▶ **PROBLEM DESCRIPTION**
With the line containing "simp only [hget]" as the start and the line containing "(fun p => decide (1 < p.2.length))).map" as the end, transcribe that span of the entries below exactly, including both.

▶ **AVAILABLE DATA**
-- pv_equiv track=rewrite | github.com/clicksports/n8n-automation-project | cleanup_duplicate_workflows.py | identify_duplicates
-- ===== SOURCE A (Python) =====
-- def identify_duplicates(workflows):
--     """Identify duplicate workflows based on base names"""
--     name_groups = {}
--
--     for workflow in workflows:
--         # Remove "(Fixed)" suffix to group similar workflows
--         base_name = workflow['name'].replace(' (Fixed)', '').strip()
--         if base_name not in name_groups:
--             name_groups[base_name] = []
--         name_groups[base_name].append(workflow)
--
--     duplicates = {}
--     for base_name, group in name_groups.items():
--         if len(group) > 1:
--             duplicates[base_name] = sorted(group, key=lambda x: x.get('updatedAt', ''), reverse=True)
--
--     return duplicates
-- ===== SOURCE B (Python) =====
-- def identify_duplicates(workflows):
--     """Identify duplicate workflows based on base names"""
--     keys = [w['name'].replace(' (Fixed)', '').strip() for w in workflows]
--     duplicates = {}
--     for name in dict.fromkeys(keys):
--         group = [w for w, k in zip(workflows, keys) if k == name]
--         if len(group) > 1:
--             duplicates[name] = sorted(group, key=lambda x: x.get('updatedAt', ''), reverse=True)
--     return duplicates
-- ===== Notes on version B (the rewrite author's own statement) =====
-- stated objective: alternative
-- what changed: B replaces A's incrementally-built hash map of groups by a two-phase plan: precompute each workflow's base name once, deduplicate the base names in first-occurrence order (dict.fromkeys), and materialise each group by filtering the zipped (workflow, key) list, keeping only groups of size > 1 sorted by updatedAt descending.
import Mathlib
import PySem

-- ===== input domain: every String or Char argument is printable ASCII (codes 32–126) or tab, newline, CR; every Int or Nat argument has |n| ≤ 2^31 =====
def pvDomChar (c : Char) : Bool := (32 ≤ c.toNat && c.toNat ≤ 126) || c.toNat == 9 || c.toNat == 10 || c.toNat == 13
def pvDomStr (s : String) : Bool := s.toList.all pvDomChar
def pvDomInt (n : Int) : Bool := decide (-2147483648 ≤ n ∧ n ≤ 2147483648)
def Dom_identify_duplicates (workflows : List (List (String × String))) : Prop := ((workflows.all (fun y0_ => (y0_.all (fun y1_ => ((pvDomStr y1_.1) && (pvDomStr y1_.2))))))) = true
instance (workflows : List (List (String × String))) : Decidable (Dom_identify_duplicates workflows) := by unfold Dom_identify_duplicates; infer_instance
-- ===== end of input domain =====

-- B groups by deduplicated base names + per-name filtering instead of A's incrementally built hash map of groups; alternative decomposition, same results.


-- ===== PORT A =====
-- workflow['name'] (first match in the association list; total form, used only under Pre_ which guarantees the key is present)
def pvNameOf (w : List (String × String)) : String :=
  (((w.find? (fun p => p.1 == "name")).map (fun p => p.2)).getD "")

-- base_name = workflow['name'].replace(' (Fixed)', '').strip()
def pvBase (w : List (String × String)) : String :=
  PySem.Str.strip (PySem.Str.replace (pvNameOf w) " (Fixed)" "")

-- x.get('updatedAt', '')
def pvUpd (w : List (String × String)) : String :=
  (((w.find? (fun p => p.1 == "updatedAt")).map (fun p => p.2)).getD "")

def identify_duplicates (workflows : List (List (String × String))) : List (String × List (List (String × String))) :=
  -- first loop: build name_groups
  let name_groups : PySem.Dict String (List (List (String × String))) :=
    workflows.foldl (fun d w =>
      let base_name := pvBase w
      let d := if d.contains base_name then d else d.insert base_name []
      d.insert base_name (d.getD base_name [] ++ [w])) PySem.Dict.empty
  -- second loop: keep groups of size > 1, sorted by updatedAt descending
  let duplicates : PySem.Dict String (List (List (String × String))) :=
    name_groups.items.foldl (fun d p =>
      if 1 < p.2.length then d.insert p.1 (PySem.List.sorted p.2 pvUpd true) else d) PySem.Dict.empty
  duplicates.items

-- ===== PORT B =====
def identify_duplicates_alt (workflows : List (List (String × String))) : List (String × List (List (String × String))) :=
  let keys := workflows.map pvBase
  (PySem.List.dedup keys).foldl (fun res name =>
    let group := (workflows.zip keys).filterMap (fun wk => if wk.2 == name then some wk.1 else none)
    if 1 < group.length then res ++ [(name, PySem.List.sorted group pvUpd true)] else res) []

-- ===== PRECONDITION & SPEC =====
-- Pre_ excludes workflows without a 'name' key, on which A raises KeyError (B raises too).
def Pre_identify_duplicates (workflows : List (List (String × String))) : Prop :=
  (workflows.all (fun w => w.any (fun p => p.1 == "name"))) = true
instance (workflows : List (List (String × String))) : Decidable (Pre_identify_duplicates workflows) := by unfold Pre_identify_duplicates; infer_instance
def pvWitness_identify_duplicates : (List (List (String × String))) :=
  [[("name", "A (Fixed)"), ("updatedAt", "2021")], [("name", "A"), ("updatedAt", "2020")], [("name", "B")]]

def Spec_identify_duplicates (workflows : List (List (String × String))) (out : List (String × List (List (String × String)))) : Prop := out = identify_duplicates_alt workflows
instance (workflows : List (List (String × String))) (out : List (String × List (List (String × String)))) : Decidable (Spec_identify_duplicates workflows out) := by unfold Spec_identify_duplicates; infer_instance

-- ===== CLAIM (what is proved, stated in full; the proofs are below) =====
def Claim_equal_identify_duplicates : Prop := ∀ (workflows : List (List (String × String))), Dom_identify_duplicates workflows → Pre_identify_duplicates workflows → Spec_identify_duplicates workflows (identify_duplicates workflows)

-- ===== LEMMAS AND PROOFS =====

lemma step_eq_modify (d : PySem.Dict String (List (List (String × String)))) (w : List (String × String)) :
    (let b := pvBase w
     let d' := if d.contains b then d else d.insert b []
     d'.insert b (d'.getD b [] ++ [w])) = d.modify (pvBase w) [] (· ++ [w]) := by
  by_cases h : d.contains (pvBase w)
  · simp [h, PySem.Dict.modify]
  · simp [h, PySem.Dict.modify, PySem.Dict.getD_insert_self, PySem.Dict.insert_insert_self,
      PySem.Dict.getD_of_not_contains d _ (by simpa using h)]

lemma group_eq_filter (workflows : List (List (String × String))) (name : String) :
    (workflows.zip (workflows.map pvBase)).filterMap
        (fun wk => if wk.2 == name then some wk.1 else none)
      = workflows.filter (fun w => pvBase w == name) := by
  induction workflows with
  | nil => rfl
  | cons w t ih =>
    simp only [List.map_cons, List.zip_cons_cons, List.filterMap_cons, List.filter_cons, ih]
    by_cases h : pvBase w = name
    · simp [h]
    · simp [h]


-- ===== VERDICT (by name: the statement is the Claim_ definition above) =====
theorem identify_duplicates_spec : Claim_equal_identify_duplicates := by
  intro workflows _ _
  unfold Spec_identify_duplicates
  have hstep : workflows.foldl
      (fun d w =>
        let base_name := pvBase w
        let d := if d.contains base_name then d else d.insert base_name []
        d.insert base_name (d.getD base_name [] ++ [w])) PySem.Dict.empty
    = workflows.foldl (fun d w => d.modify (pvBase w) [] (· ++ [w])) PySem.Dict.empty :=
    PySem.List.foldl_congr_mem _ _ _ _ (fun acc x _ => step_eq_modify acc x)
  set D := workflows.foldl (fun d w => d.modify (pvBase w) [] (· ++ [w])) PySem.Dict.empty with hD
  have hkeys : D.keys = PySem.List.dedup (workflows.map pvBase) := by
    rw [PySem.List.dedup_eq_ofList, ← PySem.Set.update_nil_left]
    exact PySem.Dict.keys_foldl_modify_key workflows pvBase [] (fun _ w => (· ++ [w])) PySem.Dict.empty
  have hnodup : D.keys.Nodup :=
    PySem.Dict.nodup_keys_foldl_modify_key workflows pvBase [] (fun _ w => (· ++ [w])) PySem.Dict.empty (by simp)
  have hget : ∀ b, D.getD b [] = workflows.filter (fun w => pvBase w == b) := by
    intro b
    have h1 : D = (workflows.map (fun w => (pvBase w, w))).foldl
        (fun d p => d.modify p.1 [] (· ++ [p.2])) PySem.Dict.empty := by
      rw [hD, List.foldl_map]
    rw [h1, PySem.Dict.getD_foldl_modify_append, List.filter_map]
    simp [Function.comp_def]
  have hitems : D.items = (PySem.List.dedup (workflows.map pvBase)).map
      (fun b => (b, workflows.filter (fun w => pvBase w == b))) := by
    rw [PySem.Dict.items_eq_map_keys D hnodup [], hkeys]
    simp only [hget]
  unfold identify_duplicates identify_duplicates_alt
  simp only [hstep, hitems, group_eq_filter]
  have hff := List.foldl_filter
      (p := fun p : String × List (List (String × String)) => decide (1 < p.2.length))
      (f := fun d p => d.insert p.1 (PySem.List.sorted p.2 pvUpd true))
      (l := (PySem.List.dedup (List.map pvBase workflows)).map
        (fun b => (b, workflows.filter (fun w => pvBase w == b))))
      (init := PySem.Dict.empty)
  simp only [decide_eq_true_eq] at hff
  rw [← hff]
  have hfresh : ∀ a ∈ (((PySem.List.dedup (List.map pvBase workflows)).map
        (fun b => (b, workflows.filter (fun w => pvBase w == b)))).filter
          (fun p => decide (1 < p.2.length))),
      (PySem.Dict.empty (κ := String) (ν := List (List (String × String)))).contains a.1 = false := by
    intro a _; simp [PySem.Dict.contains_empty]
  have hnd : ((((PySem.List.dedup (List.map pvBase workflows)).map
        (fun b => (b, workflows.filter (fun w => pvBase w == b)))).filter
          (fun p => decide (1 < p.2.length))).map Prod.fst).Nodup := by
    apply List.Nodup.sublist (List.Sublist.map Prod.fst (List.filter_sublist
      (l := (PySem.List.dedup (List.map pvBase workflows)).map
        (fun b => (b, workflows.filter (fun w => pvBase w == b))))))
    simp only [List.map_map]
    have : ((fun p : String × List (List (String × String)) => p.1) ∘
        (fun b => (b, workflows.filter (fun w => pvBase w == b)))) = id := rfl
    rw [this, List.map_id]
    exact PySem.List.nodup_dedup _
  rw [PySem.Dict.items_foldl_insert_fresh _ Prod.fst (fun p => PySem.List.sorted p.2 pvUpd true)
        PySem.Dict.empty hfresh hnd]
  have haif := PySem.List.foldl_append_if
      (p := fun name => decide (1 < (workflows.filter (fun w => pvBase w == name)).length))
      (f := fun name => (name, PySem.List.sorted (workflows.filter (fun w => pvBase w == name)) pvUpd true))
      (l := PySem.List.dedup (List.map pvBase workflows)) (acc := [])
  simp only [decide_eq_true_eq] at haif
  rw [haif, List.filter_map]
  simp [Function.comp_def, List.map_map]
  rfl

▶ **RESULT BELOW**
    simp only [hget]
  unfold identify_duplicates identify_duplicates_alt
  simp only [hstep, hitems, group_eq_filter]
  have hff := List.foldl_filter
      (p := fun p : String × List (List (String × String)) => decide (1 < p.2.length))
      (f := fun d p => d.insert p.1 (PySem.List.sorted p.2 pvUpd true))
      (l := (PySem.List.dedup (List.map pvBase workflows)).map
        (fun b => (b, workflows.filter (fun w => pvBase w == b))))
      (init := PySem.Dict.empty)
  simp only [decide_eq_true_eq] at hff
  rw [← hff]
  have hfresh : ∀ a ∈ (((PySem.List.dedup (List.map pvBase workflows)).map
        (fun b => (b, workflows.filter (fun w => pvBase w == b)))).filter
          (fun p => decide (1 < p.2.length))),
      (PySem.Dict.empty (κ := String) (ν := List (List (String × String)))).contains a.1 = false := by
    intro a _; simp [PySem.Dict.contains_empty]
  have hnd : ((((PySem.List.dedup (List.map pvBase workflows)).map
        (fun b => (b, workflows.filter (fun w => pvBase w == b)))).filter
          (fun p => decide (1 < p.2.length))).map Prod.fst).Nodup := by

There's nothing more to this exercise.